I blink and set down the glass. “Very nice.”
“What brings you here on this fine morning?” Garrett asks. “Shouldn’t you be celebrating?”
“Celebrating what?”
Garrett gives me a funny look. “Thanksgiving.” He rolls his eyes. “I thought the Cabrera Garcia clan was supposed to be one big happy familia.”
Garrett’s purposely terrible Spanish grates on my nerves, but I just shake my head and take another sip of my drink.
The alpha narrows his bloodshot eyes and studies me with an impressive amount of scrutiny for a man who’s wasted on hundred-year-old scotch. “I know that look,” he says. “You’re having woman troubles.”
I grit my teeth and take another drink, annoyed that someone with so little self-respect is this astute.
Luckily, before I can answer, Hugo goes to open the door. A cold draft breezes down the entryway with a flurry of snow, and in walks Damon Brewer — another wolf shifter.
Damon is with his mate, Chloe, and they’re both rosy-cheeked and windswept from the cold. Something wriggles in the woman’s arms, and when I crane my neck for a closer look, I see that Damon’s mate is carrying a squirming toddler.
“Happy Thanksgiving, Hugo,” Damon booms, shaking the old man’s hand.
“Happy Thanksgiving,” Hugo replies with a gracious bow of his head.
“Two Irish coffees and a hot chocolate, please,” says Damon, taking the toddler from his mate and swinging her over his shoulders. The little girl giggles — the joyful, innocent noise so at odds with the miserable cloud hanging over me and Garrett.
Damon enters the lounge and inclines his head. He averts his eyes at just the right moment to indicate he’s not looking for trouble, but not so soon that we don’t get a sense for the dominant energy pouring off him.
Damon Brewer isn’t the alpha of the Gold Creek pack, but he could be. He also happens to be filthy fucking rich, which is the only reason Hugo didn’t balk at him bringing a kid in here.
“Fuck ’em,” Garrett mutters, killing the rest of his drink and holding up his empty glass to signal Hugo.
“Who?”
“Women.” Garrett lets out a loud belch.
“How original. You should put that on a bumper sticker.”
Garrett makes a face. “You think I should put a bumper sticker on my Roadster?”
I roll my eyes. Garrett’s referring to his Mercedes S Torpedo Roadster — the eight-million-dollar antique rust bucket that he trolls around in for the five months of the year when Aspen isn’t blanketed in snow.
“But really.” Garrett burps again. “Wolves like us weren’t meant to settle down with a mate and breed.” He tosses a disgusted look in Damon’s direction.
The other shifter is busy pretending to drop the toddler backward but then pulling up so that she giggles hysterically. The kid is a perfect blend of him and his mate, and I can’t help but notice that Damon seems like a completely different person than the last time I saw him. He’s smiling and laughing at his daughter, and the way he looks at his mate . . .
My stomach clenches. It reminds me of the way I look at Alex.
“Trust me, man. They’re more trouble than they’re worth,” Garrett adds, holding up his glass as Hugo returns to refill it.
Garrett’s hot take comes as no surprise. His siblings are a bunch of back-biting vipers who’d sooner screw over their own family than lose out on a couple of bucks. He doesn’t know what a family is supposed to be — people who love you no matter what.

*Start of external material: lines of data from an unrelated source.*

-- pv_equiv track=rewrite | github.com/eXtc-be/AdventOfCode | 12/aoc_2023_12_A_1.py | _valid_combo
-- ===== SOURCE A (Python) =====
-- def _valid_combo(conditions: str, numbers: list[int]) -> bool:
--     groups = [group for group in conditions.split('.') if group]  # get non-empty groups
--
--     if len(groups) != len(numbers):
--         return False
--
--     for group, number in zip(groups, numbers):
--         if group.count('#') != number:
--             return False
--
--     return True
-- ===== SOURCE B (Python) =====
-- def _valid_combo(conditions: str, numbers: list[int]) -> bool:
--     # Single left-to-right scan: consume numbers with an iterator while
--     # counting '#' in each maximal non-'.' run; no intermediate group list.
--     it = iter(numbers)
--     count = 0
--     in_run = False
--     for ch in conditions:
--         if ch == '.':
--             if in_run:
--                 if next(it, None) != count:
--                     return False
--                 count = 0
--                 in_run = False
--         else:
--             in_run = True
--             if ch == '#':
--                 count += 1
--     if in_run:
--         if next(it, None) != count:
--             return False
--     return next(it, None) is None
-- ===== Notes on version B (the rewrite author's own statement) =====
-- stated objective: alternative
-- what changed: Replaces split-into-group-list, length check and zip loop by a single character scan that counts '#' per non-'.' run and consumes the expected numbers from an iterator, returning False at the first mismatch without materialising any intermediate lists; same asymptotic cost, early exit on mismatch.
import Mathlib
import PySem

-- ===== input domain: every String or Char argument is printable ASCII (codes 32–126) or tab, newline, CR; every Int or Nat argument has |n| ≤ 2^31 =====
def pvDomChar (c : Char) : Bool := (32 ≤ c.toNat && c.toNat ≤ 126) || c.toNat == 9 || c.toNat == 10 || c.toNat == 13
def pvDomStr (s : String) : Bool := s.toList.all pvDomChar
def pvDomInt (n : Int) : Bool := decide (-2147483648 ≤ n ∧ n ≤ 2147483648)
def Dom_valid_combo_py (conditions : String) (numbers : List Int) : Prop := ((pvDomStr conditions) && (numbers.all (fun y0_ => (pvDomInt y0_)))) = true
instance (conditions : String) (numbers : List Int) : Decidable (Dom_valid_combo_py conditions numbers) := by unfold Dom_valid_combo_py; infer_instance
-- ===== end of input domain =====

-- B replaces A's split-filter-zip pipeline by a single character scan that counts '#'
-- per non-'.' run and consumes the expected numbers one by one (objective: alternative).

-- ===== PORT A =====
-- the 'for group, number in zip(groups, numbers)' loop with its early 'return False'
def validLoopA : List (String × Int) → Bool
  | [] => true
  | (g, n) :: rest =>
      if ((PySem.Str.count g "#" : Int)) ≠ n then false else validLoopA rest

def valid_combo_py (conditions : String) (numbers : List Int) : Bool :=
  -- groups = [group for group in conditions.split('.') if group]
  -- (split? is `some …` here since the separator "." is nonempty; getD only discharges the Option)
  let groups := ((PySem.Str.split? conditions ".").getD []).filter (fun g => g ≠ "")
  if groups.length ≠ numbers.length then false
  else validLoopA (groups.zip numbers)

-- ===== PORT B =====
-- Source B's scan: state = remaining numbers (the iterator), current '#' count, in-run flag
def validComboScan : List Char → List Int → Int → Bool → Bool
  | [], rest, count, inRun =>
      -- post-loop: close an open run, then require the iterator exhausted
      if inRun then
        match rest with
        | [] => false                                   -- next(it, None) is None ≠ count
        | n :: rest' => if n ≠ count then false else decide (rest' = [])
      else decide (rest = [])
  | c :: t, rest, count, inRun =>
      if c = '.' then
        if inRun then
          match rest with
          | [] => false
          | n :: rest' => if n ≠ count then false else validComboScan t rest' 0 false
        else validComboScan t rest count inRun
      else validComboScan t rest (if c = '#' then count + 1 else count) true

def valid_combo_py_alt (conditions : String) (numbers : List Int) : Bool :=
  validComboScan conditions.toList numbers 0 false

-- ===== PRECONDITION & SPEC =====
def Spec_valid_combo_py (conditions : String) (numbers : List Int) (out : Bool) : Prop := out = valid_combo_py_alt conditions numbers
instance (conditions : String) (numbers : List Int) (out : Bool) : Decidable (Spec_valid_combo_py conditions numbers out) := by unfold Spec_valid_combo_py; infer_instance

-- ===== CLAIM (what is proved, stated in full; the proofs are below) =====
def Claim_equal_valid_combo_py : Prop := ∀ (conditions : String) (numbers : List Int), Dom_valid_combo_py conditions numbers → Spec_valid_combo_py conditions numbers (valid_combo_py conditions numbers)

-- ===== LEMMAS AND PROOFS =====

-- clean recursion computing PySem.Chars.splitOn cs ['.'] (cur is the current segment, reversed)
def segsFrom : List Char → List Char → List (List Char)
  | cur, [] => [cur.reverse]
  | cur, c :: t => if c = '.' then cur.reverse :: segsFrom [] t else segsFrom (c :: cur) t

-- the '#'-counts of the nonempty dot-separated segments; `some k` = inside a run with k '#' so far
def scanCounts : Option Int → List Char → List Int
  | none, [] => []
  | some k, [] => [k]
  | none, c :: t => if c = '.' then scanCounts none t else scanCounts (some (if c = '#' then 1 else 0)) t
  | some k, c :: t => if c = '.' then k :: scanCounts none t else scanCounts (some (if c = '#' then k + 1 else k)) t

theorem splitOn_go_dot (fuel : Nat) : ∀ (l cur : List Char) (acc : List (List Char)),
    l.length ≤ fuel →
    PySem.Chars.splitOn.go ['.'] fuel l cur acc = acc.reverse ++ segsFrom cur l := by
  induction fuel with
  | zero =>
      intro l cur acc h
      have : l = [] := List.eq_nil_of_length_eq_zero (Nat.le_zero.mp h)
      subst this
      simp [PySem.Chars.splitOn.go, segsFrom]
  | succ fuel ih =>
      intro l cur acc h
      cases l with
      | nil => simp [PySem.Chars.splitOn.go, segsFrom]
      | cons c t =>
          by_cases hc : c = '.'
          · subst hc
            have hpre : List.isPrefixOf ['.'] ('.' :: t) = true := by
              simp [List.isPrefixOf]
            rw [PySem.Chars.splitOn.go]
            simp only [hpre, if_true, List.length, List.drop]
            rw [ih t [] (cur.reverse :: acc) (by simp at h ⊢; omega)]
            simp [segsFrom]
          · have hpre : List.isPrefixOf ['.'] (c :: t) = false := by
              simp only [List.isPrefixOf, Bool.and_eq_false_iff, beq_eq_false_iff_ne]
              exact Or.inl (fun h' => hc h'.symm)
            rw [PySem.Chars.splitOn.go]
            simp only [hpre, Bool.false_eq_true, if_false]
            rw [ih t (c :: cur) acc (by simp at h ⊢; omega)]
            simp [segsFrom, hc]

theorem splitOn_dot (cs : List Char) :
    PySem.Chars.splitOn cs ['.'] = segsFrom [] cs := by
  unfold PySem.Chars.splitOn
  exact splitOn_go_dot (cs.length + 1) cs [] [] (by omega)

theorem count_go_hash (fuel : Nat) : ∀ (l : List Char) (acc : Nat),
    l.length ≤ fuel →
    PySem.Chars.count.go ['#'] fuel l acc = acc + l.count '#' := by
  induction fuel with
  | zero =>
      intro l acc h
      have : l = [] := List.eq_nil_of_length_eq_zero (Nat.le_zero.mp h)
      subst this
      simp [PySem.Chars.count.go]
  | succ fuel ih =>
      intro l acc h
      cases l with
      | nil => simp [PySem.Chars.count.go]
      | cons c t =>
          by_cases hc : c = '#'
          · subst hc
            have hpre : List.isPrefixOf ['#'] ('#' :: t) = true := by
              simp [List.isPrefixOf]
            rw [PySem.Chars.count.go]
            simp only [hpre, if_true, List.length, List.drop]
            rw [ih t (acc + 1) (by simp at h ⊢; omega)]
            simp
            omega
          · have hpre : List.isPrefixOf ['#'] (c :: t) = false := by
              simp only [List.isPrefixOf, Bool.and_eq_false_iff, beq_eq_false_iff_ne]
              exact Or.inl (fun h' => hc h'.symm)
            rw [PySem.Chars.count.go]
            simp only [hpre, Bool.false_eq_true, if_false]
            rw [ih t acc (by simp at h ⊢; omega)]
            simp [hc]

theorem count_hash (s : List Char) : PySem.Chars.count s ['#'] = s.count '#' := by
  unfold PySem.Chars.count
  simp [count_go_hash s.length s 0 (le_refl _)]

-- the nonempty segments' counts are scanCounts
theorem segs_scanCounts : ∀ (cs cur : List Char),
    ((segsFrom cur cs).filter (· ≠ ([] : List Char))).map (fun g => (g.count '#' : Int))
      = scanCounts (if cur.isEmpty then none else some ((cur.count '#' : Int))) cs := by
  intro cs
  induction cs with
  | nil =>
      intro cur
      cases cur with
      | nil => simp [segsFrom, scanCounts]
      | cons a cur' =>
          simp [segsFrom, scanCounts, List.filter, List.count_reverse]
          push_cast [List.count_cons]
          by_cases hh : a = '#' <;> simp [hh]
  | cons c t ih =>
      intro cur
      by_cases hc : c = '.'
      · subst hc
        cases cur with
        | nil =>
            simp only [segsFrom, if_true, List.isEmpty_nil, scanCounts, List.reverse_nil]
            simpa using ih []
        | cons a cur' =>
            simp only [segsFrom, if_true, List.isEmpty_cons]
            have h2 := ih []
            simp only [List.isEmpty_nil, if_true] at h2
            simp [List.filter, List.count_reverse, scanCounts]
            push_cast [List.count_cons]
            constructor
            · by_cases hh : a = '#' <;> simp [hh]
            · simpa [List.filter] using h2
      · simp only [segsFrom, hc, if_false]
        have h2 := ih (c :: cur)
        simp only [List.isEmpty_cons, Bool.false_eq_true, if_false] at h2
        rw [h2]
        cases cur with
        | nil => by_cases hh : c = '#' <;> simp [scanCounts, hc, hh]
        | cons a cur' =>
            by_cases hh : c = '#' <;>
              simp [scanCounts, hc, hh, List.count_cons]
  

-- B's scan decides 'the counts equal the remaining numbers'
theorem scan_eq_decide : ∀ (cs : List Char) (rest : List Int),
    (validComboScan cs rest 0 false = decide (scanCounts none cs = rest))
    ∧ ∀ (k : Int), validComboScan cs rest k true = decide (scanCounts (some k) cs = rest) := by
  intro cs
  induction cs with
  | nil =>
      intro rest
      refine ⟨by cases rest <;> simp [validComboScan, scanCounts, eq_comm], ?_⟩
      intro k
      cases rest with
      | nil => simp [validComboScan, scanCounts]
      | cons n rest' =>
          by_cases hn : n = k <;> simp [validComboScan, scanCounts, hn, eq_comm]
  | cons c t ih =>
      intro rest
      by_cases hc : c = '.'
      · subst hc
        refine ⟨by simpa [validComboScan, scanCounts] using (ih rest).1, ?_⟩
        intro k
        cases rest with
        | nil => simp [validComboScan, scanCounts]
        | cons n rest' =>
            by_cases hn : n = k
            · simp [validComboScan, scanCounts, hn, (ih rest').1]
            · simp [validComboScan, scanCounts, hn]
              exact fun h => absurd h.symm hn
      · constructor
        · simpa [validComboScan, scanCounts, hc] using ((ih rest).2 _)
        · intro k
          simpa [validComboScan, scanCounts, hc] using ((ih rest).2 _)

-- A's length-check + zip loop decides 'the counts equal the numbers'
theorem loopA_eq_decide : ∀ (gs : List (List Char)) (ns : List Int),
    (if (gs.map String.ofList).length ≠ ns.length then false
     else validLoopA ((gs.map String.ofList).zip ns))
      = decide (gs.map (fun g => (g.count '#' : Int)) = ns) := by
  intro gs
  induction gs with
  | nil => intro ns; cases ns <;> simp [validLoopA]
  | cons g gs' ih =>
      intro ns
      cases ns with
      | nil => simp
      | cons n ns' =>
          by_cases hl : gs'.length = ns'.length
          · by_cases hn : (g.count '#' : Int) = n <;>
              simp [validLoopA, count_hash, hn, hl, ← ih ns']
          · have : (gs'.map (fun g => (g.count '#' : Int))) ≠ ns' := by
              intro h
              exact hl (by simpa using congrArg List.length h)
            simp [hl, this]

-- ===== VERDICT (by name: the statement is the Claim_ definition above) =====
theorem valid_combo_py_spec : Claim_equal_valid_combo_py := by
  intro conditions numbers _
  unfold Spec_valid_combo_py valid_combo_py valid_combo_py_alt
  have hsplit : PySem.Str.split? conditions "." =
      some ((segsFrom [] conditions.toList).map String.ofList) := by
    simp [PySem.Str.split?, PySem.Chars.split?, splitOn_dot]
  rw [hsplit]
  have hfilter : (((segsFrom [] conditions.toList).map String.ofList).filter (fun g => g ≠ "")) =
      ((segsFrom [] conditions.toList).filter (· ≠ ([] : List Char))).map String.ofList := by
    rw [List.filter_map]
    exact congrArg _ (List.filter_congr (fun l _ => by simp))
  simp only [Option.getD_some, hfilter]
  rw [loopA_eq_decide]
  have hsegs := segs_scanCounts conditions.toList []
  simp only [List.isEmpty_nil, if_true] at hsegs
  rw [hsegs, ← (scan_eq_decide conditions.toList numbers).1]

That’s why losing Alex hurts so much. The mating bond is stronger than pack ties — even stronger than blood.
No matter how I feel about Alex, there’s nothing I can do to sever that bond. She will always be a part of me.
I’m not sure how I’m supposed to go about the rest of my life, knowing there’s a piece of my heart out there somewhere. I’ve heard the mating bond can drive a shifter insane if he ignores it long enough.
I can understand why. Watching Damon make a funny face as he licks whipped cream off his daughter’s nose, I can’t help but think I’d rather lose an arm or a leg than the one person who was meant for me.